Publié le par Erwan Desbois

Où ?
En DVD (que des éditions zone 2 basiques) sur ordinateur portable
 

Quand ?
 
Pendant mes vacances en Espagne
 

Avec qui ?
 
Respectivement avec mon frère, seul et avec ma chérie
 

Et alors ?
 

L’idée du fil directeur de ce post récapitulatif de mes films de vacances (qui n’ont rien en commun sur quelque autre aspect que ce soit – genre, nationalité, époque) vient du commentaire audio de Ghost in the shell 2 : Innocence, où elle est évoquée à plusieurs reprises par le réalisateur Mamoru Oshii : le film aurait tout à fait pu durer 2h, mais le choix a été fait de le maintenir à 90min. cette différence de durée change bien évidemment tout l’agencement du métrage.
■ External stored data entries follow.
-- pv_equiv track=rewrite | github.com/Rishabhrv/bookledger | pages/tasks.py | get_week_checklist_status
-- ===== SOURCE A (Python) =====
-- def get_week_checklist_status(week_dates, daily_summary):
--     """Determines the aggregated status for a week of checklists."""
--     statuses = [daily_summary[d]['status'] for d in week_dates if d in daily_summary]
--     if not statuses:
--         return None
--     if 'rejected' in statuses:
--         return 'rejected'
--     if 'started' in statuses:
--         return 'started'
--     if 'submitted' in statuses:
--         return 'submitted'
--     if all(s == 'approved' for s in statuses):
--         return 'approved'
--     return 'pending'
-- ===== SOURCE B (Python) =====
-- def get_week_checklist_status(week_dates, daily_summary):
--     """Single pass over week_dates maintaining flags; no intermediate statuses list."""
--     any_seen = saw_rejected = saw_started = saw_submitted = False
--     all_approved = True
--     for d in week_dates:
--         if d in daily_summary:
--             s = daily_summary[d]['status']
--             any_seen = True
--             saw_rejected = saw_rejected or s == 'rejected'
--             saw_started = saw_started or s == 'started'
--             saw_submitted = saw_submitted or s == 'submitted'
--             all_approved = all_approved and s == 'approved'
--     if not any_seen:
--         return None
--     if saw_rejected:
--         return 'rejected'
--     if saw_started:
--         return 'started'
--     if saw_submitted:
--         return 'submitted'
--     if all_approved:
--         return 'approved'
--     return 'pending'
-- ===== Notes on version B (the rewrite author's own statement) =====
-- stated objective: simpler
-- what changed: Replaces the materialised statuses list plus four rescans (three membership tests and an all()) with a single loop over week_dates that maintains boolean flags and decides the result once at the end.
import Mathlib
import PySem

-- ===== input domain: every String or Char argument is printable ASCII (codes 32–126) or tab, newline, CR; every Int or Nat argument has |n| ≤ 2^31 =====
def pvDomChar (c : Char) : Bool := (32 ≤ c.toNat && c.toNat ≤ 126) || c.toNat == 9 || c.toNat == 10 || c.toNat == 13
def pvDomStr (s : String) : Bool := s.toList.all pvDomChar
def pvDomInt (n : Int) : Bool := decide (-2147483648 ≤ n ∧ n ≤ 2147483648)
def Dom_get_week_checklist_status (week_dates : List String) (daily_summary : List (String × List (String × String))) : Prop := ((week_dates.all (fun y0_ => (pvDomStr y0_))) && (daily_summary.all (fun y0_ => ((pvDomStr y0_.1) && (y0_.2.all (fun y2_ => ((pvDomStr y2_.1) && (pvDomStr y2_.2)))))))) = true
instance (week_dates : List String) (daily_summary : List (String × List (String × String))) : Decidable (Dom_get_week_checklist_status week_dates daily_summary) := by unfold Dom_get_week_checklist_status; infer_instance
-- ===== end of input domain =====

-- B replaces the statuses list plus four rescans by a single flag-maintaining loop (objective: simpler).

-- ===== PORT A =====
-- daily_summary[d]['status']: on Pre_ the inner key "status" is present, so getD's default is never used.
def get_week_checklist_status (week_dates : List String) (daily_summary : List (String × List (String × String))) : Option String :=
  let statuses := week_dates.filterMap (fun d =>
    (List.lookup d daily_summary).map (fun inner => (List.lookup "status" inner).getD ""))
  if statuses = [] then none
  else if statuses.contains "rejected" then some "rejected"
  else if statuses.contains "started" then some "started"
  else if statuses.contains "submitted" then some "submitted"
  else if statuses.all (· == "approved") then some "approved"
  else some "pending"

-- ===== PORT B =====
-- state = (any_seen, saw_rejected, saw_started, saw_submitted, all_approved)
def pvAltStep (daily_summary : List (String × List (String × String)))
    (st : Bool × Bool × Bool × Bool × Bool) (d : String) : Bool × Bool × Bool × Bool × Bool :=
  match List.lookup d daily_summary with
  | none => st
  | some inner =>
    let s := (List.lookup "status" inner).getD ""
    (true, st.2.1 || s == "rejected", st.2.2.1 || s == "started",
     st.2.2.2.1 || s == "submitted", st.2.2.2.2 && s == "approved")

def get_week_checklist_status_alt (week_dates : List String) (daily_summary : List (String × List (String × String))) : Option String :=
  let fl := week_dates.foldl (pvAltStep daily_summary) (false, false, false, false, true)
  if !fl.1 then none
  else if fl.2.1 then some "rejected"
  else if fl.2.2.1 then some "started"
  else if fl.2.2.2.1 then some "submitted"
  else if fl.2.2.2.2 then some "approved"
  else some "pending"

-- ===== PRECONDITION & SPEC =====
-- Pre_ excludes exactly the inputs where Python A raises KeyError: some week date present in
-- daily_summary whose inner dict lacks the key 'status'.
def Pre_get_week_checklist_status (week_dates : List String) (daily_summary : List (String × List (String × String))) : Prop :=
  (week_dates.all (fun d =>
    (List.lookup d daily_summary).all (fun inner => inner.any (fun p => p.1 == "status")))) = true
instance (week_dates : List String) (daily_summary : List (String × List (String × String))) : Decidable (Pre_get_week_checklist_status week_dates daily_summary) := by unfold Pre_get_week_checklist_status; infer_instance

def pvWitness_get_week_checklist_status : List String × (List (String × List (String × String))) :=
  (["d1", "d2"], [("d1", [("status", "approved")])])

def Spec_get_week_checklist_status (week_dates : List String) (daily_summary : List (String × List (String × String))) (out : Option String) : Prop := out = get_week_checklist_status_alt week_dates daily_summary
instance (week_dates : List String) (daily_summary : List (String × List (String × String))) (out : Option String) : Decidable (Spec_get_week_checklist_status week_dates daily_summary out) := by unfold Spec_get_week_checklist_status; infer_instance

-- ===== CLAIM (what is proved, stated in full; the proofs are below) =====
def Claim_equal_get_week_checklist_status : Prop := ∀ (week_dates : List String) (daily_summary : List (String × List (String × String))), Dom_get_week_checklist_status week_dates daily_summary → Pre_get_week_checklist_status week_dates daily_summary → Spec_get_week_checklist_status week_dates daily_summary (get_week_checklist_status week_dates daily_summary)

-- ===== LEMMAS AND PROOFS =====

-- the statuses list built by A
def pvStatuses (week_dates : List String) (daily_summary : List (String × List (String × String))) : List String :=
  week_dates.filterMap (fun d =>
    (List.lookup d daily_summary).map (fun inner => (List.lookup "status" inner).getD ""))

theorem pvBeqDec (a b : String) : (a == b) = decide (a = b) := Bool.beq_eq_decide_eq a b

theorem pvDecComm (a b : String) : decide (a = b) = decide (b = a) := by
  rw [decide_eq_decide]; exact eq_comm

-- B's fold computes exactly the five scans over A's statuses list
theorem pvFold_char (daily_summary : List (String × List (String × String))) :
    ∀ (wd : List String) (a r t u p : Bool),
      wd.foldl (pvAltStep daily_summary) (a, r, t, u, p) =
        (a || !(pvStatuses wd daily_summary).isEmpty,
         r || (pvStatuses wd daily_summary).contains "rejected",
         t || (pvStatuses wd daily_summary).contains "started",
         u || (pvStatuses wd daily_summary).contains "submitted",
         p && (pvStatuses wd daily_summary).all (· == "approved")) := by
  intro wd
  induction wd with
  | nil => intro a r t u p; simp [pvStatuses]
  | cons d wd ih =>
    intro a r t u p
    simp only [List.foldl_cons, pvAltStep, pvStatuses, List.filterMap_cons]
    cases h : List.lookup d daily_summary with
    | none => simpa [pvStatuses] using ih a r t u p
    | some inner =>
      simp only [Option.map_some]
      rw [ih]
      simp [pvStatuses, Bool.or_assoc, Bool.and_assoc, pvBeqDec, pvDecComm]

theorem get_week_checklist_status_eq (week_dates : List String)
    (daily_summary : List (String × List (String × String))) :
    get_week_checklist_status week_dates daily_summary =
      get_week_checklist_status_alt week_dates daily_summary := by
  unfold get_week_checklist_status get_week_checklist_status_alt
  rw [pvFold_char]
  simp only [Bool.false_or, Bool.true_and, Bool.not_not]
  cases hs : pvStatuses week_dates daily_summary with
  | nil =>
    simp only [pvStatuses] at hs
    simp [hs]
  | cons x xs =>
    simp only [pvStatuses] at hs
    simp [hs]

-- ===== VERDICT (by name: the statement is the Claim_ definition above) =====
theorem get_week_checklist_status_spec : Claim_equal_get_week_checklist_status := by
  intro wd ds _ _
  unfold Spec_get_week_checklist_status
  exact get_week_checklist_status_eq wd ds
Avec des ellipses à la place des scènes de remplissage (qu’il s’agisse de dialogues ou d’action), on privilégie en effet l'efficacité de l’ambiance générale par rapport au récit concret. C’est particulièrement évident dans le cas d’Innocence, où ce dernier devient un fil ténu sur lequel viennent se fixer des images et sons sublimes qui contribuent à créer un univers très impressionnant (dans les 2 sens du terme) et très troublant sur les relations homme-machine.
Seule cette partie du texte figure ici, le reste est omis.